When I wrote last week about Poldark's Aidan Turner rounding on fans who were disrupting filming of the Cornish potboiler, it was really with no more than a wry sense of the attention fame can bring to actors on the one hand and the mischief it can seem to license among the public on the other.

One wouldn't have imagined that the past weekend would have presented extreme verbal abuse, so sustained as to be almost classifiable as stalking, and on prime time TV to boot.

But this was no pitch invasion by football's Great Unwashed, or the slurring jeers and exposed hairy armpits of the massed ranks of darts fans at the Ally Pally. Oh no. This was the Ryder Cup.

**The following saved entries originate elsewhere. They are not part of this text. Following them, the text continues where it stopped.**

-- pv_equiv track=rewrite | github.com/Casper-Guo/AoC-Language-Exploration | 2023.py/day14.py | let_roll
-- ===== SOURCE A (Python) =====
-- def let_roll(line: list[str]) -> list[str]:
--     """Let rocks roll all the way to the left."""
--     for initial, i in enumerate(line):
--         if i == "O":
--             for final in range(initial - 1, -1, -1):
--                 if line[final] != '.':
--                     line[initial] = "."
--                     line[final + 1] = "O"
--                     break
--             else:
--                 line[initial] = "."
--                 line[0] = "O"
--
--     return line
-- ===== SOURCE B (Python) =====
-- def let_roll(line: list[str]) -> list[str]:
--     """Let rocks roll all the way to the left (single pass, next-free-slot pointer)."""
--     free = 0
--     for i, c in enumerate(line):
--         if c == "O":
--             line[i] = "."
--             line[free] = "O"
--             free += 1
--         elif c != ".":
--             free = i + 1
--     return line
-- ===== Notes on version B (the rewrite author's own statement) =====
-- stated objective: alternative
-- what changed: Replaced A's per-rock backwards rescan of the prefix with a single left-to-right pass that tracks the next free slot and resets it after each non-'.'/non-'O' blocker.
import Mathlib
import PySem

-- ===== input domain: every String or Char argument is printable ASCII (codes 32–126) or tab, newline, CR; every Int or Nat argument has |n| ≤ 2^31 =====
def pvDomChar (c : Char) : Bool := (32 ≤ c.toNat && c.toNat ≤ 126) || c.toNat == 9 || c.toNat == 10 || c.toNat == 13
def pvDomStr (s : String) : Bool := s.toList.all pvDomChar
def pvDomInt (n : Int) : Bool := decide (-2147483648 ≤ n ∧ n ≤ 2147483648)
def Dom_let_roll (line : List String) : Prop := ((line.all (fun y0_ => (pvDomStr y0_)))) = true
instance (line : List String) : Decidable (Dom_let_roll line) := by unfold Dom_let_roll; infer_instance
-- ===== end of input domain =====

-- B replaces A's per-rock backwards rescan by a single left-to-right pass with a
-- next-free-slot pointer; equivalence is about the returned list (both mutate `line` in place
-- in Python, ending with identical contents).

-- ===== PORT A =====
-- inner `for final in range(initial-1,-1,-1): …` with its for-else; fuel f is final+1,
-- so case f+1 reads line[f] (always in range when called from the outer loop, hence getD is exact).
def pvScanA (acc : List String) (initial : Nat) : Nat → List String
  | 0 => (acc.set initial ".").set 0 "O"
  | f + 1 =>
      if acc.getD f "" ≠ "." then (acc.set initial ".").set (f + 1) "O"
      else pvScanA acc initial f

-- outer `for initial, i in enumerate(line)`: earlier iterations only write at indices ≤ their own
-- position, so the element Python's enumerate yields at index `initial` is the original one; we
-- walk the original list carrying the mutated list `acc` and the index.
def pvRollA : List String → List String → Nat → List String
  | acc, [], _ => acc
  | acc, c :: rest, i => pvRollA (if c = "O" then pvScanA acc i i else acc) rest (i + 1)

def let_roll (line : List String) : List String := pvRollA line line 0

-- ===== PORT B =====
def pvRollB : List String → Nat → Nat → List String → List String
  | acc, _, _, [] => acc
  | acc, i, free, c :: rest =>
      if c = "O" then pvRollB ((acc.set i ".").set free "O") (i + 1) (free + 1) rest
      else if c ≠ "." then pvRollB acc (i + 1) (i + 1) rest
      else pvRollB acc (i + 1) free rest

def let_roll_alt (line : List String) : List String := pvRollB line 0 0 line

-- ===== PRECONDITION & SPEC =====
def Spec_let_roll (line : List String) (out : List String) : Prop := out = let_roll_alt line
instance (line : List String) (out : List String) : Decidable (Spec_let_roll line out) := by unfold Spec_let_roll; infer_instance

-- ===== CLAIM (what is proved, stated in full; the proofs are below) =====
def Claim_equal_let_roll : Prop := ∀ (line : List String), Dom_let_roll line → Spec_let_roll line (let_roll line)

-- ===== LEMMAS AND PROOFS =====

-- A's backwards scan, run over a stretch of dots ending at the blocker at free-1 (or at the left
-- wall when free = 0), places the rock exactly where B's pointer says.
theorem pvScanA_eq (acc : List String) (i free : Nat)
    (hdots : ∀ j, free ≤ j → j < i → acc.getD j "" = ".")
    (hblk : free = 0 ∨ acc.getD (free - 1) "" ≠ ".") :
    ∀ f, free ≤ f → f ≤ i → pvScanA acc i f = (acc.set i ".").set free "O" := by
  intro f
  induction f with
  | zero =>
      intro h0 _
      have : free = 0 := Nat.le_zero.mp h0
      simp [pvScanA, this]
  | succ f ih =>
      intro hf hfi
      rw [pvScanA]
      by_cases hfree : free = f + 1
      · have hne : acc.getD f "" ≠ "." := by
          rcases hblk with h | h
          · omega
          · simpa [hfree] using h
        rw [if_pos hne, hfree]
      · have hle : free ≤ f := by omega
        rw [if_neg (not_not.mpr (hdots f hle (by omega)))]
        exact ih hle (by omega)

theorem pvRoll_eq (rest : List String) : ∀ (pre : List String) (free : Nat),
    free ≤ pre.length →
    (∀ j, free ≤ j → j < pre.length → pre.getD j "" = ".") →
    (free = 0 ∨ pre.getD (free - 1) "" ≠ ".") →
    pvRollA (pre ++ rest) rest pre.length = pvRollB (pre ++ rest) pre.length free rest := by
  induction rest with
  | nil => intro pre free _ _ _; simp [pvRollA, pvRollB]
  | cons c rest ih =>
      intro pre free hle hdots hblk
      have hdots' : ∀ j, free ≤ j → j < pre.length → (pre ++ c :: rest).getD j "" = "." := by
        intro j h1 h2
        rw [List.getD_eq_getElem?_getD, List.getElem?_append_left h2,
          ← List.getD_eq_getElem?_getD]
        exact hdots j h1 h2
      have hblk' : free = 0 ∨ (pre ++ c :: rest).getD (free - 1) "" ≠ "." := by
        rcases Nat.eq_zero_or_pos free with h0 | h0
        · exact Or.inl h0
        · rcases hblk with h | h
          · omega
          · right
            have hlt : free - 1 < pre.length := by omega
            rw [List.getD_eq_getElem?_getD, List.getElem?_append_left hlt,
              ← List.getD_eq_getElem?_getD]
            exact h
      by_cases hO : c = "O"
      · -- rock: A scans back, B places at free; both continue on the same updated list
        have hscan : pvScanA (pre ++ c :: rest) pre.length pre.length
            = ((pre ++ c :: rest).set pre.length ".").set free "O" :=
          pvScanA_eq _ _ _ hdots' hblk' pre.length hle le_rfl
        have hset1 : (pre ++ c :: rest).set pre.length "." = (pre ++ ["."]) ++ rest := by
          rw [List.set_append_right _ _ le_rfl]
          simp
        have hset2 : ((pre ++ ["."]) ++ rest).set free "O"
            = ((pre ++ ["."]).set free "O") ++ rest := by
          rw [List.set_append_left]
          simp; omega
        have hkey : ((pre ++ c :: rest).set pre.length ".").set free "O"
            = ((pre ++ ["."]).set free "O") ++ rest := by rw [hset1, hset2]
        set pre' : List String := (pre ++ ["."]).set free "O" with hpre'
        have hlen' : pre'.length = pre.length + 1 := by simp [hpre']
        have hdots2 : ∀ j, free + 1 ≤ j → j < pre'.length → pre'.getD j "" = "." := by
          intro j h1 h2
          rw [hpre', List.getD_eq_getElem?_getD, List.getElem?_set_ne (by omega)]
          by_cases hj : j < pre.length
          · rw [List.getElem?_append_left hj, ← List.getD_eq_getElem?_getD]
            exact hdots j (by omega) hj
          · have : j = pre.length := by simp [hpre'] at h2; omega
            simp [this]
        have hblk2 : free + 1 = 0 ∨ pre'.getD (free + 1 - 1) "" ≠ "." := by
          right
          have : pre'.getD free "" = "O" := by
            rw [hpre', List.getD_eq_getElem?_getD, List.getElem?_set_self (by simp; omega)]
            rfl
          simp only [Nat.add_sub_cancel]
          rw [this]; decide
        have := ih pre' (free + 1) (by omega) hdots2 hblk2
        simp only [pvRollA, pvRollB]
        rw [if_pos hO, if_pos hO, hscan, hkey, ← hlen']
        exact this
      · by_cases hdot : c = "."
        · have hdots2 : ∀ j, free ≤ j → j < (pre ++ [c]).length → (pre ++ [c]).getD j "" = "." := by
            intro j h1 h2
            by_cases hj : j < pre.length
            · rw [List.getD_eq_getElem?_getD, List.getElem?_append_left hj,
                ← List.getD_eq_getElem?_getD]
              exact hdots j h1 hj
            · have : j = pre.length := by simp at h2; omega
              simp [this, hdot]
          have hblk2 : free = 0 ∨ (pre ++ [c]).getD (free - 1) "" ≠ "." := by
            rcases Nat.eq_zero_or_pos free with h0 | h0
            · exact Or.inl h0
            · rcases hblk with h | h
              · omega
              · right
                have hlt : free - 1 < pre.length := by omega
                rw [List.getD_eq_getElem?_getD, List.getElem?_append_left hlt,
                  ← List.getD_eq_getElem?_getD]
                exact h
          have := ih (pre ++ [c]) free (by simp; omega) hdots2 hblk2
          simp only [List.append_assoc, List.cons_append, List.nil_append,
            List.length_append, List.length_cons, List.length_nil] at this
          simpa [hO, hdot, pvRollA, pvRollB] using this
        · -- blocker: pointer resets to i+1
          have hdots2 : ∀ j, pre.length + 1 ≤ j → j < (pre ++ [c]).length →
              (pre ++ [c]).getD j "" = "." := by
            intro j h1 h2; simp at h2; omega
          have hblk2 : pre.length + 1 = 0 ∨ (pre ++ [c]).getD (pre.length + 1 - 1) "" ≠ "." := by
            right
            simp only [Nat.add_sub_cancel]
            rw [List.getD_eq_getElem?_getD, List.getElem?_append_right le_rfl]
            simpa using hdot
          have := ih (pre ++ [c]) (pre.length + 1) (by simp) hdots2 hblk2
          simp only [List.append_assoc, List.cons_append, List.nil_append,
            List.length_append, List.length_cons, List.length_nil] at this
          simpa [hO, hdot, pvRollA, pvRollB] using this

-- ===== VERDICT (by name: the statement is the Claim_ definition above) =====
theorem let_roll_spec : Claim_equal_let_roll := by
  intro line _
  unfold Spec_let_roll let_roll let_roll_alt
  have := pvRoll_eq line [] 0 (by simp) (by intro j _ h; simp at h) (Or.inl rfl)
  simpa using this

Where we had all perhaps been embarrassed by Danny Willett's brother's - I know, a double Who He? there - comments in an article about the loutish behaviour of US golf fans, no one really expected that roundly-condemned piece to be practically prophetic when it came to the closing stages of what they bill as "golf's greatest rivalry".

The treatment of Rory McIlroy was a disgrace.

Quite why being superlatively good at something means that members of "the paying public" have a right to abuse, threaten and ridicule is beyond me.

Why should the Holywood champion be subject to crudities not suitable for printing in a newspaper? Or have his relationship with tennis player Caroline Wozniacki brought up? Or be serenaded with people singing the old Neil Diamond chestnut Sweet Caroline - another reference to Wozniacki?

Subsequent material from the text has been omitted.